(Exercise data begins)
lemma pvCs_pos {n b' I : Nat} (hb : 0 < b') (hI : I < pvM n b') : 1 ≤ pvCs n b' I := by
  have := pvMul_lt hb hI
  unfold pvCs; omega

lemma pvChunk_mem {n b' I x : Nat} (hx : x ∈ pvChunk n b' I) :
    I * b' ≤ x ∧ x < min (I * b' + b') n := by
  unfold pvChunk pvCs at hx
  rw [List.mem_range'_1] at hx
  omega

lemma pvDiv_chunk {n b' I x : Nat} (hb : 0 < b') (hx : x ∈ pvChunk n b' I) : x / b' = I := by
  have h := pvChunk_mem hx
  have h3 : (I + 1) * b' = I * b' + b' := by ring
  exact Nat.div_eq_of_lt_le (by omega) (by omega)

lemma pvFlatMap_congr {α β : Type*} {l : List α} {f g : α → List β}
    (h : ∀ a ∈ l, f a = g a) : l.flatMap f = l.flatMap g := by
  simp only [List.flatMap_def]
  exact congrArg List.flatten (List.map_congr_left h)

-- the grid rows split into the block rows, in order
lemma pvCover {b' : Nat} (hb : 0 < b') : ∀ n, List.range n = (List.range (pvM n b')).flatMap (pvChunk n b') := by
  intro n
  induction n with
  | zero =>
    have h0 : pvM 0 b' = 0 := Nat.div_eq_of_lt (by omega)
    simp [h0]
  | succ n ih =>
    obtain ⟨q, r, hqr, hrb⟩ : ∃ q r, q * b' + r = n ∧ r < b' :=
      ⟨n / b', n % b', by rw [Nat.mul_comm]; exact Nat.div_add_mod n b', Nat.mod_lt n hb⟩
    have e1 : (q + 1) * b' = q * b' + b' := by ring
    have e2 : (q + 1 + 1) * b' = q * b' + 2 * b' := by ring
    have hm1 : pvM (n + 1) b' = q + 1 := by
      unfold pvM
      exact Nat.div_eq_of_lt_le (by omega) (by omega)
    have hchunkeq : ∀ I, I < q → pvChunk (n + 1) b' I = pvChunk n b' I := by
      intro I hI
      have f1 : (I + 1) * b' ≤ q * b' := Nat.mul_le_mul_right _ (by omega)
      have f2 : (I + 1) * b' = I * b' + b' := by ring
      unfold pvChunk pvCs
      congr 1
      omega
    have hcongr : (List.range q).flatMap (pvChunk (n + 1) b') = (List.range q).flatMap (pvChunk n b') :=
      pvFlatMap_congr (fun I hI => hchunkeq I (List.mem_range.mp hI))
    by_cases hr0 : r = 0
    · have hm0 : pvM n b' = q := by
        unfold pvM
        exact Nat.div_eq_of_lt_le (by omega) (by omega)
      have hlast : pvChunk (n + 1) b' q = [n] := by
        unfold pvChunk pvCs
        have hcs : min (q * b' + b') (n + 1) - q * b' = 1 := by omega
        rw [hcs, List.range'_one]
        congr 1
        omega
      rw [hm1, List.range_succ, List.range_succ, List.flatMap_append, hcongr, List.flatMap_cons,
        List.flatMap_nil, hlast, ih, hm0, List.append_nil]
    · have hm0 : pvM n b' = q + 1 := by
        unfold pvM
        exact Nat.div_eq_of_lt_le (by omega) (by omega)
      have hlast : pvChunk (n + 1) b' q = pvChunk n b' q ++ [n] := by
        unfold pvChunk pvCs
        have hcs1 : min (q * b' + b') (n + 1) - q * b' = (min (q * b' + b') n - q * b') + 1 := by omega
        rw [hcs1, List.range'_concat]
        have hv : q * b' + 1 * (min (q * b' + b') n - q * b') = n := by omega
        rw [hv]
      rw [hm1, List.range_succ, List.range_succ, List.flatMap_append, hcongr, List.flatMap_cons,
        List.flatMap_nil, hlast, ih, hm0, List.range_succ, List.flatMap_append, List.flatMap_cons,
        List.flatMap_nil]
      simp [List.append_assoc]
(Exercise data ends)
Output the data exactly, in full.

Answer for this exercise
lemma pvCs_pos {n b' I : Nat} (hb : 0 < b') (hI : I < pvM n b') : 1 ≤ pvCs n b' I := by
  have := pvMul_lt hb hI
  unfold pvCs; omega

lemma pvChunk_mem {n b' I x : Nat} (hx : x ∈ pvChunk n b' I) :
    I * b' ≤ x ∧ x < min (I * b' + b') n := by
  unfold pvChunk pvCs at hx
  rw [List.mem_range'_1] at hx
  omega

lemma pvDiv_chunk {n b' I x : Nat} (hb : 0 < b') (hx : x ∈ pvChunk n b' I) : x / b' = I := by
  have h := pvChunk_mem hx
  have h3 : (I + 1) * b' = I * b' + b' := by ring
  exact Nat.div_eq_of_lt_le (by omega) (by omega)

lemma pvFlatMap_congr {α β : Type*} {l : List α} {f g : α → List β}
    (h : ∀ a ∈ l, f a = g a) : l.flatMap f = l.flatMap g := by
  simp only [List.flatMap_def]
  exact congrArg List.flatten (List.map_congr_left h)

-- the grid rows split into the block rows, in order
lemma pvCover {b' : Nat} (hb : 0 < b') : ∀ n, List.range n = (List.range (pvM n b')).flatMap (pvChunk n b') := by
  intro n
  induction n with
  | zero =>
    have h0 : pvM 0 b' = 0 := Nat.div_eq_of_lt (by omega)
    simp [h0]
  | succ n ih =>
    obtain ⟨q, r, hqr, hrb⟩ : ∃ q r, q * b' + r = n ∧ r < b' :=
      ⟨n / b', n % b', by rw [Nat.mul_comm]; exact Nat.div_add_mod n b', Nat.mod_lt n hb⟩
    have e1 : (q + 1) * b' = q * b' + b' := by ring
    have e2 : (q + 1 + 1) * b' = q * b' + 2 * b' := by ring
    have hm1 : pvM (n + 1) b' = q + 1 := by
      unfold pvM
      exact Nat.div_eq_of_lt_le (by omega) (by omega)
    have hchunkeq : ∀ I, I < q → pvChunk (n + 1) b' I = pvChunk n b' I := by
      intro I hI
      have f1 : (I + 1) * b' ≤ q * b' := Nat.mul_le_mul_right _ (by omega)
      have f2 : (I + 1) * b' = I * b' + b' := by ring
      unfold pvChunk pvCs
      congr 1
      omega
    have hcongr : (List.range q).flatMap (pvChunk (n + 1) b') = (List.range q).flatMap (pvChunk n b') :=
      pvFlatMap_congr (fun I hI => hchunkeq I (List.mem_range.mp hI))
    by_cases hr0 : r = 0
    · have hm0 : pvM n b' = q := by
        unfold pvM
        exact Nat.div_eq_of_lt_le (by omega) (by omega)
      have hlast : pvChunk (n + 1) b' q = [n] := by
        unfold pvChunk pvCs
        have hcs : min (q * b' + b') (n + 1) - q * b' = 1 := by omega
        rw [hcs, List.range'_one]
        congr 1
        omega
      rw [hm1, List.range_succ, List.range_succ, List.flatMap_append, hcongr, List.flatMap_cons,
        List.flatMap_nil, hlast, ih, hm0, List.append_nil]
    · have hm0 : pvM n b' = q + 1 := by
        unfold pvM
        exact Nat.div_eq_of_lt_le (by omega) (by omega)
      have hlast : pvChunk (n + 1) b' q = pvChunk n b' q ++ [n] := by
        unfold pvChunk pvCs
        have hcs1 : min (q * b' + b') (n + 1) - q * b' = (min (q * b' + b') n - q * b') + 1 := by omega
        rw [hcs1, List.range'_concat]
        have hv : q * b' + 1 * (min (q * b' + b') n - q * b') = n := by omega
        rw [hv]
      rw [hm1, List.range_succ, List.range_succ, List.flatMap_append, hcongr, List.flatMap_cons,
        List.flatMap_nil, hlast, ih, hm0, List.range_succ, List.flatMap_append, List.flatMap_cons,
        List.flatMap_nil]
      simp [List.append_assoc]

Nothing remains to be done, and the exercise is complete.